These opening chapters of the Bible’s first book should teach contemporary Christians to appreciate God’s divine appointment of image-bearers who, while not acknowledging their Creator, still manage to produce marvelous inventions and innovations that enrich our lives. For example, this current article is being written on a sleek Macbook Pro laptop computer, produced from a company started by an eclectic inventor, the late Steve Jobs—a pagan at worst and a dabbler of spiritual oddities at best.13 Jobs’s unregenerate state did not prevent him from creating a company whose products assist in the heralding of the gospel by making the process of creation and innovation easier. As Atkinson expresses:
There is much to appreciate in the world of the arts and the sciences which bears witness to the common grace and enriching gifts of the Creator, even among those who do not acknowledge him, and would not attribute their skills to his enabling. Let us thank God that every expression of creativity and beauty, every advance of science, every new composition in music and every line of poetry, speak in some measure of the creative grace of God.14
In Genesis 4, Moses is teaching that the creative grace of God often emerges from pagan hands.

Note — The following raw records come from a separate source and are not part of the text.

theorem pvBsearch_lt_bound (ls : List (Int × Int × Int × Int)) (bound : Int)
    (hsort : ∀ p q : Nat, p ≤ q → q < ls.length →
      (ls.getD p (0,0,0,0)).1 ≤ (ls.getD q (0,0,0,0)).1) :
    ∀ fuel lo hi, hi - lo ≤ fuel → hi ≤ ls.length →
      ∀ j, lo ≤ j → j < pvBsearch ls bound fuel lo hi →
      (ls.getD j (0,0,0,0)).1 < bound := by
  intro fuel
  induction fuel with
  | zero =>
    intro lo hi hf hhi j hj hjr
    simp [pvBsearch] at hjr
    omega
  | succ f ih =>
    intro lo hi hf hhi j hj hjr
    rw [pvBsearch] at hjr
    split_ifs at hjr with h1 h2
    · by_cases hj2 : (lo + hi) / 2 + 1 ≤ j
      · exact ih ((lo + hi) / 2 + 1) hi (by omega) hhi j hj2 hjr
      · have : (ls.getD j (0,0,0,0)).1 ≤ (ls.getD ((lo + hi) / 2) (0,0,0,0)).1 :=
          hsort j ((lo + hi) / 2) (by omega) (by omega)
        omega
    · exact ih lo ((lo + hi) / 2) (by omega) (by omega) j hj hjr
    · omega

theorem pvBsearch_ge_bound (ls : List (Int × Int × Int × Int)) (bound : Int) :
    ∀ fuel lo hi, hi - lo ≤ fuel →
      pvBsearch ls bound fuel lo hi < hi →
      bound ≤ (ls.getD (pvBsearch ls bound fuel lo hi) (0,0,0,0)).1 := by
  intro fuel
  induction fuel with
  | zero =>
    intro lo hi hf hr
    simp [pvBsearch] at hr ⊢
    omega
  | succ f ih =>
    intro lo hi hf hr
    rw [pvBsearch] at hr ⊢
    split_ifs at hr ⊢ with h1 h2
    · exact ih ((lo + hi) / 2 + 1) hi (by omega) hr
    · by_cases hm : pvBsearch ls bound f lo ((lo + hi) / 2) < (lo + hi) / 2
      · exact ih lo ((lo + hi) / 2) (by omega) hm
      · have hle := pvBsearch_le ls bound f lo ((lo + hi) / 2) (by omega)
        have heq : pvBsearch ls bound f lo ((lo + hi) / 2) = (lo + hi) / 2 := by omega
        rw [heq]; omega
    · omega

theorem pv_takeWhile_drop (p : (Int × Int × Int × Int) → Bool) :
    ∀ (xs : List (Int × Int × Int × Int)) (t : Nat), t ≤ xs.length →
      (∀ j, j < t → p (xs.getD j (0,0,0,0)) = true) →
      (t < xs.length → p (xs.getD t (0,0,0,0)) = false) →
      xs.takeWhile p = xs.take t ∧ xs.dropWhile p = xs.drop t := by
  intro xs
  induction xs with
  | nil => intro t ht _ _; simp at ht; simp [ht]
  | cons x xs ih =>
    intro t ht htrue hfalse
    cases t with
    | zero =>
      have hx : p x = false := by
        have := hfalse (by simp); simpa using this
      simp [List.takeWhile, List.dropWhile, hx]
    | succ t' =>
      have hx : p x = true := by
        have := htrue 0 (by omega); simpa using this
      have ih' := ih t' (by simpa using ht)
        (fun j hj => by have := htrue (j + 1) (by omega); simpa using this)
        (fun hlt => by have := hfalse (by simpa using hlt); simpa using this)
      simp [List.takeWhile, List.dropWhile, hx, ih'.1, ih'.2]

Music as a Necessity of the Cultural Mandate
If God’s preservation of the line of Cain was essential for the continued cultivation of his creation, then it must be said that inclusion of music (alongside the domestication of animals and metallurgy) in the three cultural advances is noteworthy. A closer look at Jubal and music’s biblical uses helps reveal the significance of music for culture and the people of God.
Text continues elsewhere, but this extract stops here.